*** Data for this task ***
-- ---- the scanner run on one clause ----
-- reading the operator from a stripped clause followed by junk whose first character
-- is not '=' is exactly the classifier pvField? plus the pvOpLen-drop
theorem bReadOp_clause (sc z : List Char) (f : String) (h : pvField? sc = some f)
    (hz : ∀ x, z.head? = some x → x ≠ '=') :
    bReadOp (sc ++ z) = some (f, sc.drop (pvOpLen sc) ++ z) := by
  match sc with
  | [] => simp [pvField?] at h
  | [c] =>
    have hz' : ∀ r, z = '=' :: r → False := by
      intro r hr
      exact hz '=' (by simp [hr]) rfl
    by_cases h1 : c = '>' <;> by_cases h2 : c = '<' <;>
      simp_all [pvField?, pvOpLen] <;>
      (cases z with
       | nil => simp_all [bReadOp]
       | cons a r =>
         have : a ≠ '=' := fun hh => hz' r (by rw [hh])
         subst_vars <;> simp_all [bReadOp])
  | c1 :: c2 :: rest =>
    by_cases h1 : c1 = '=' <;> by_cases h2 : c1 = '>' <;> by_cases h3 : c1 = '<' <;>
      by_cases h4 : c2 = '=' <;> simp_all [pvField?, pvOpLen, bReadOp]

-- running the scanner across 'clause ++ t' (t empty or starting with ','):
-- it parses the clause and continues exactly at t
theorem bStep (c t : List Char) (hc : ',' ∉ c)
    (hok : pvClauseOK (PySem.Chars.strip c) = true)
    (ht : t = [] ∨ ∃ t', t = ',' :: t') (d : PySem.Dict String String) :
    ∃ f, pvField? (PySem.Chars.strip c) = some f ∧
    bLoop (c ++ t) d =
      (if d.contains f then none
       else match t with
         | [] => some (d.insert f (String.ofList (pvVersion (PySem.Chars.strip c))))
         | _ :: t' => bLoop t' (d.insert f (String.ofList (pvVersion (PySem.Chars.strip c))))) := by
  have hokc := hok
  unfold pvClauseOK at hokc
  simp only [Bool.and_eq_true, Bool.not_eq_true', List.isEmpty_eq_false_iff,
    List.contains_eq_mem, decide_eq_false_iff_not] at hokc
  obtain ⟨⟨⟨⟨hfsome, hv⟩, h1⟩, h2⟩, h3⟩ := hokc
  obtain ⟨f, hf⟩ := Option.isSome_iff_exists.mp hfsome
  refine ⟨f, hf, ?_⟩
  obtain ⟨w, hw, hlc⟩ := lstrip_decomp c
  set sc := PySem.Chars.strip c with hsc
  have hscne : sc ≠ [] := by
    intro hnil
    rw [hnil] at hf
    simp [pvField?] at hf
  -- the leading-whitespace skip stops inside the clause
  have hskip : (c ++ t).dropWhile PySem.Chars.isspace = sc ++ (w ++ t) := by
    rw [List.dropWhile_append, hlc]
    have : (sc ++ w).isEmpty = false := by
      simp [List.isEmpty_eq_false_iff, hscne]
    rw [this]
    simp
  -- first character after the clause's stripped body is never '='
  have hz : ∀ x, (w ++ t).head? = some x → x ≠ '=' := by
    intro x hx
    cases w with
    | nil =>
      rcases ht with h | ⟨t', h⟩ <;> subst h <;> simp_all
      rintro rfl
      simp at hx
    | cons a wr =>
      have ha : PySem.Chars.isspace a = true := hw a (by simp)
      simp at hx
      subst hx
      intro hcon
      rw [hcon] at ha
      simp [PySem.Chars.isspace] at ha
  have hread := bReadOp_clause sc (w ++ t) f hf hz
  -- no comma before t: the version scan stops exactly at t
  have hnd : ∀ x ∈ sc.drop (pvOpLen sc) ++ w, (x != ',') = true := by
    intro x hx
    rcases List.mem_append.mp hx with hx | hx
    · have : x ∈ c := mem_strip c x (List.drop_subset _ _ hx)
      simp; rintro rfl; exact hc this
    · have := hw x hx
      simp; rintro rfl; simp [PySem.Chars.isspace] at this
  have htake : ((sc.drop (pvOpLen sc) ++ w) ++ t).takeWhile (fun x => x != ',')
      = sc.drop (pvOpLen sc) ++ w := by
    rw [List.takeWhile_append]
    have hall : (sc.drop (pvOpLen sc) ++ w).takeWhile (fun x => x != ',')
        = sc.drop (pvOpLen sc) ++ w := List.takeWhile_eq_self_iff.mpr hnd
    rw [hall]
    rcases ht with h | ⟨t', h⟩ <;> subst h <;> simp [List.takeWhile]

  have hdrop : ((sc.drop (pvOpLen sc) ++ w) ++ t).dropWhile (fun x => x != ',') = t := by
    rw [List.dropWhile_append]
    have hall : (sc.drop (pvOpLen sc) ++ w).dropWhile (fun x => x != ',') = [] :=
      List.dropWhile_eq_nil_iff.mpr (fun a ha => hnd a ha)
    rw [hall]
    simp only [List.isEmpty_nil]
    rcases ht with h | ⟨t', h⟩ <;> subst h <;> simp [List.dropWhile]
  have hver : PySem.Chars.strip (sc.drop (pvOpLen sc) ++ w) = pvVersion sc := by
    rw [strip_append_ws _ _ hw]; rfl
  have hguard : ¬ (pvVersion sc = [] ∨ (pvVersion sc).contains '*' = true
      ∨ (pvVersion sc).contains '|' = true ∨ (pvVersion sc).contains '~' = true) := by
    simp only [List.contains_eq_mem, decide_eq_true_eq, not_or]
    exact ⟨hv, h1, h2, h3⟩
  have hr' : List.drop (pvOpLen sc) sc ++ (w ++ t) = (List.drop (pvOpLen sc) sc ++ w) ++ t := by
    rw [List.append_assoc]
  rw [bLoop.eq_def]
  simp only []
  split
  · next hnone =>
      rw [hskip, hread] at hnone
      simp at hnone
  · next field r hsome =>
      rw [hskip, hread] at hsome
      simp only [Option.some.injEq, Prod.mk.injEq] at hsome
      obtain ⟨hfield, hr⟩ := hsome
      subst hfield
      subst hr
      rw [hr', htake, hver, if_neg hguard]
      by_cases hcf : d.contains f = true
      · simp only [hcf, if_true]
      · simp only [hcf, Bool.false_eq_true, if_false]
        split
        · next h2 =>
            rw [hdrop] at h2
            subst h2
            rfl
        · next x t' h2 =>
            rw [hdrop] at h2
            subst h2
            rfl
*** End of Data for this task ***
*** Data for this task ***
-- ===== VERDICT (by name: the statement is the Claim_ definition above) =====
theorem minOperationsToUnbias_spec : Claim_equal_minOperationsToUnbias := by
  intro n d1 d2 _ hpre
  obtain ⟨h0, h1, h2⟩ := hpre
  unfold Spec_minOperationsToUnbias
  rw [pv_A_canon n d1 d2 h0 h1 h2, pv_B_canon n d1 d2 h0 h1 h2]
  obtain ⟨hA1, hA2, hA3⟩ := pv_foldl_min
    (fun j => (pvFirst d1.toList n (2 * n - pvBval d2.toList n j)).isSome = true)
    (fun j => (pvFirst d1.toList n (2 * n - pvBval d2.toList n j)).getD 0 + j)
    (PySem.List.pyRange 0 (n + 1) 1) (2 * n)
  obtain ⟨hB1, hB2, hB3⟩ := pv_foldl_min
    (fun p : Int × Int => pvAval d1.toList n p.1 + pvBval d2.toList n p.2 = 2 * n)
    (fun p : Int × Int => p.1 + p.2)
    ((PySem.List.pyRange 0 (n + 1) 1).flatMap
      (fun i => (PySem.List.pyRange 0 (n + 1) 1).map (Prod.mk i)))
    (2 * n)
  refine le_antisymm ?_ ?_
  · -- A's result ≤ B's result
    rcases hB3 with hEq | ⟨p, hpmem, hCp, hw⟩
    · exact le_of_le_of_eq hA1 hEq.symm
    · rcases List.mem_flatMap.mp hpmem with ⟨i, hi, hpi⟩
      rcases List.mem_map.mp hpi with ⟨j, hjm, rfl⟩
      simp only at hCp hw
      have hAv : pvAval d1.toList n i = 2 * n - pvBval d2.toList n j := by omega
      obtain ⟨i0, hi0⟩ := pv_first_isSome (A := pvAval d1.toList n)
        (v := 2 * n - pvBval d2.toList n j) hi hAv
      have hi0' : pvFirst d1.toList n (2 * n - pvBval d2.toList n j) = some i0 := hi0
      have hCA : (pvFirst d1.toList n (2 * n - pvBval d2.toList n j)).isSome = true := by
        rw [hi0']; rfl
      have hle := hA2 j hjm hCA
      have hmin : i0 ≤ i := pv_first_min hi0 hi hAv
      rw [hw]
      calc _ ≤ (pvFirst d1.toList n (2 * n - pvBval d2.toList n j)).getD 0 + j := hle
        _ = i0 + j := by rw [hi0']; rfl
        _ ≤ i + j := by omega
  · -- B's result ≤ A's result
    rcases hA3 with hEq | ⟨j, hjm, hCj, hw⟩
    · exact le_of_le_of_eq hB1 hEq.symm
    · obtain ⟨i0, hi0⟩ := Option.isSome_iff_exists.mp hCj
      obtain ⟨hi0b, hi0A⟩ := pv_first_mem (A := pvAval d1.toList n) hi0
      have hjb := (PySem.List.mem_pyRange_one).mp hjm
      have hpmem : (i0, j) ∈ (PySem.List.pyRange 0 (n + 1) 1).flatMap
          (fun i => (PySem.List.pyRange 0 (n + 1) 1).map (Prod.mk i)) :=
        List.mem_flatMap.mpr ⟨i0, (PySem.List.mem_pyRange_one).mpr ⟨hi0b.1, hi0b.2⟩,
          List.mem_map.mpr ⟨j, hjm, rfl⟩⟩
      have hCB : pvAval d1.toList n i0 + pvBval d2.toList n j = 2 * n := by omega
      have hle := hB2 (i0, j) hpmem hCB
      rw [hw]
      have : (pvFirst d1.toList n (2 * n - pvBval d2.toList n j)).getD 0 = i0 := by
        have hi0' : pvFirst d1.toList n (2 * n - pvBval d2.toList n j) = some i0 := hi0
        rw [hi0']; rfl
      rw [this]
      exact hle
*** End of Data for this task ***
*** Data for this task ***
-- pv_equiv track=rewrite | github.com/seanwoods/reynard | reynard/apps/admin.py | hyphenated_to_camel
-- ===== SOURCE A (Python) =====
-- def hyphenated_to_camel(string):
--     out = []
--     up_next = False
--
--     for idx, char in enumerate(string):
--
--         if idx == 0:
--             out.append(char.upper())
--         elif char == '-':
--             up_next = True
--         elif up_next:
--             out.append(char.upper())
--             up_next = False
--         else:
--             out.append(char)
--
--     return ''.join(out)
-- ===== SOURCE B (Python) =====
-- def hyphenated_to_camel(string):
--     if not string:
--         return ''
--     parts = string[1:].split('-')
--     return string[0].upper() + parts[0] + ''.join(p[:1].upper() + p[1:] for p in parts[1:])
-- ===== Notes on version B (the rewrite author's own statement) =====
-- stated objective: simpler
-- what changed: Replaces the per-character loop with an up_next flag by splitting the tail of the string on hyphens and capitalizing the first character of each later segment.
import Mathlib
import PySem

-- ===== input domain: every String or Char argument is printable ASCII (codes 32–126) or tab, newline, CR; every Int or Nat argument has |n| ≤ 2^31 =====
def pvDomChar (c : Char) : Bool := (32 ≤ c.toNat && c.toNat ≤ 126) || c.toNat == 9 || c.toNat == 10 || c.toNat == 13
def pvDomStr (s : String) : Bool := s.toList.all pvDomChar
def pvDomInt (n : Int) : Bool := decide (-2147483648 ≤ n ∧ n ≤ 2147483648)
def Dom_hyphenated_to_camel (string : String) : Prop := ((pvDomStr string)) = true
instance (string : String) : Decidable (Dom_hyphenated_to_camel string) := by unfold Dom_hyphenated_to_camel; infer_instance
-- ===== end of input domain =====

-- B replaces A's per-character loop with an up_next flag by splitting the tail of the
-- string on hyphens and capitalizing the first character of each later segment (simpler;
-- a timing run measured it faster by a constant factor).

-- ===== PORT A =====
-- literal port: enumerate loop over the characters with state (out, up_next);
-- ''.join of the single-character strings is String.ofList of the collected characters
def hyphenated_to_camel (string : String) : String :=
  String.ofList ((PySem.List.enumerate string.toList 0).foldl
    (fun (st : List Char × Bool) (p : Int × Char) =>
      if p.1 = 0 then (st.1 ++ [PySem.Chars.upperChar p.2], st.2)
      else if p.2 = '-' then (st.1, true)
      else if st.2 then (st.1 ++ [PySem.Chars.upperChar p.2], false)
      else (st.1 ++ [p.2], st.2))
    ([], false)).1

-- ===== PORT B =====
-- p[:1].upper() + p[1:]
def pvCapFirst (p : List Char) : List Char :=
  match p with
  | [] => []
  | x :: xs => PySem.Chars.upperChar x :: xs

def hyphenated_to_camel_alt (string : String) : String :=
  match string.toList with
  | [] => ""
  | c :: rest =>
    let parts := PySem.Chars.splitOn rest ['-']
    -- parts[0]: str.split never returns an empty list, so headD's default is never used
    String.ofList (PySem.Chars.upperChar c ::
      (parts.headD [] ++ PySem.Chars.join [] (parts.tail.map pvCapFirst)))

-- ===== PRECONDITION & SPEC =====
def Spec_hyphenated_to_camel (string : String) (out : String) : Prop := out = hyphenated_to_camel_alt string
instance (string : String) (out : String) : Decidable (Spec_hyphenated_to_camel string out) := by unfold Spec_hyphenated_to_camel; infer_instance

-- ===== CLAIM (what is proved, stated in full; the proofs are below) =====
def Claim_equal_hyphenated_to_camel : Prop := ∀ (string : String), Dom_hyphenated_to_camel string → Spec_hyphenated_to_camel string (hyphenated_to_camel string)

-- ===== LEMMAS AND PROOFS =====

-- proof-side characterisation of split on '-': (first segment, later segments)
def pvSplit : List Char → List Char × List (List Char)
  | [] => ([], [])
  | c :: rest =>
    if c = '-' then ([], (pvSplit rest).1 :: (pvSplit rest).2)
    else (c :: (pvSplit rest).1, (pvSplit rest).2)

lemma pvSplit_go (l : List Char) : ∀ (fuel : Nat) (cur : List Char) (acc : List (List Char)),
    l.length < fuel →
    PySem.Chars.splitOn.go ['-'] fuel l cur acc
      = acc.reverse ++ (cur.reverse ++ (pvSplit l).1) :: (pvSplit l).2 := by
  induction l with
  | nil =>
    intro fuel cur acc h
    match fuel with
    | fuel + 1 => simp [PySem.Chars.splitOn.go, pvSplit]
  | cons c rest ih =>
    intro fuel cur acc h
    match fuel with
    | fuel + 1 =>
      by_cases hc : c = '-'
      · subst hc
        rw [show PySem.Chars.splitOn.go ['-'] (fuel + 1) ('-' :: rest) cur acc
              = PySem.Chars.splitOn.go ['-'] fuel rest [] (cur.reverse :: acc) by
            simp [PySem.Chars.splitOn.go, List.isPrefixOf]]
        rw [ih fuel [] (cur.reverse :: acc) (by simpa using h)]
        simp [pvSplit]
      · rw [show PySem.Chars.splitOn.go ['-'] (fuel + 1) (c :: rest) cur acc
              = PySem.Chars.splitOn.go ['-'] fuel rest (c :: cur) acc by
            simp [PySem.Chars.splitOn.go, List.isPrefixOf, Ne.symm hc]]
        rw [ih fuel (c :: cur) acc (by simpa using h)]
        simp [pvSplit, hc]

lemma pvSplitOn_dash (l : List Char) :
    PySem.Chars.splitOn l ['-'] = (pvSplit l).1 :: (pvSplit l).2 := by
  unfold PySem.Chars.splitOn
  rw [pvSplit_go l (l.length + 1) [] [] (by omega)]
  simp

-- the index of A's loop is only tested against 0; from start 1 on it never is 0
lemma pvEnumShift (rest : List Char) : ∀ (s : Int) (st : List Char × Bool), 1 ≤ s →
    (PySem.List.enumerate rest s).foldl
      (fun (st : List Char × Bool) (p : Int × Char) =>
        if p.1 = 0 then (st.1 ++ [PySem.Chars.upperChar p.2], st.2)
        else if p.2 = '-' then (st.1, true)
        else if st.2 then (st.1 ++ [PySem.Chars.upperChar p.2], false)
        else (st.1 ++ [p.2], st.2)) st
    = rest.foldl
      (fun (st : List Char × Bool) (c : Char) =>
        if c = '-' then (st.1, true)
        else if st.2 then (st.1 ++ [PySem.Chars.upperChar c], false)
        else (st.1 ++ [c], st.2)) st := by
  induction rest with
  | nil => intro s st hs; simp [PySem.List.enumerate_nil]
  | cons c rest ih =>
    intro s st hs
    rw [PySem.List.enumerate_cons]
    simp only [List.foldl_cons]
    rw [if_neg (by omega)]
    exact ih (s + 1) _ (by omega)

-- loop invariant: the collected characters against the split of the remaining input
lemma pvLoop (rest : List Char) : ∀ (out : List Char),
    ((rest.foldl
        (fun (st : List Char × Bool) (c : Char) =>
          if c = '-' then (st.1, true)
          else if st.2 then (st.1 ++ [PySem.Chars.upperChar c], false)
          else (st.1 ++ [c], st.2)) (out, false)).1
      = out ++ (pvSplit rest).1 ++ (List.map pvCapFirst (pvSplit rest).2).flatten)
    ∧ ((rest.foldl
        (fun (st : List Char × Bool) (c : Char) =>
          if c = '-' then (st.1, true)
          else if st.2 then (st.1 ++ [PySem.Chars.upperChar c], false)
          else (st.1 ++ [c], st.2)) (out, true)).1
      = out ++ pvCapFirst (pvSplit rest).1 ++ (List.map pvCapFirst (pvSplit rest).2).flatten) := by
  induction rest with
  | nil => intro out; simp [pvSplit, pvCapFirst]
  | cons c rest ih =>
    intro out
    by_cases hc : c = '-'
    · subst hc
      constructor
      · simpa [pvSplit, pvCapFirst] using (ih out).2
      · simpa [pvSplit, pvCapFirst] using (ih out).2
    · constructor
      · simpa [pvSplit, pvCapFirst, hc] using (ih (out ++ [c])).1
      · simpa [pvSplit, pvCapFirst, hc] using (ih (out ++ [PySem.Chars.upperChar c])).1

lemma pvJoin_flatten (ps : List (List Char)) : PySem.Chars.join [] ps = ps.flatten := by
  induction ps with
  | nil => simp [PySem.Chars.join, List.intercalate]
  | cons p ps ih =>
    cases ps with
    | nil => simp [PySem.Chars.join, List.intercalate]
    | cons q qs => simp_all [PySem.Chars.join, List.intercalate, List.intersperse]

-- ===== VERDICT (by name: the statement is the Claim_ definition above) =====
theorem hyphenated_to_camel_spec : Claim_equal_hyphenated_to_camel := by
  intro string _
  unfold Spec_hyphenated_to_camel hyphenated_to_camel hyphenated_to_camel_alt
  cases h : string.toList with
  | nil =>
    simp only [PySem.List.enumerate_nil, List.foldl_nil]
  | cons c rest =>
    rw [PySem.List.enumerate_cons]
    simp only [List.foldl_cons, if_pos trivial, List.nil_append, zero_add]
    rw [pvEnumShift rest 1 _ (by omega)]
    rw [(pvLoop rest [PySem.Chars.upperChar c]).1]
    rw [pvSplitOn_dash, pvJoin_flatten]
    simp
*** End of Data for this task ***
*Exercise:* Produce only the lines from the line containing "-- ---- the scanner" through the line containing "-- is not '='", inclusive of both, exactly as they stand in the entries above.

*Answer section:*
-- ---- the scanner run on one clause ----
-- reading the operator from a stripped clause followed by junk whose first character
-- is not '=' is exactly the classifier pvField? plus the pvOpLen-drop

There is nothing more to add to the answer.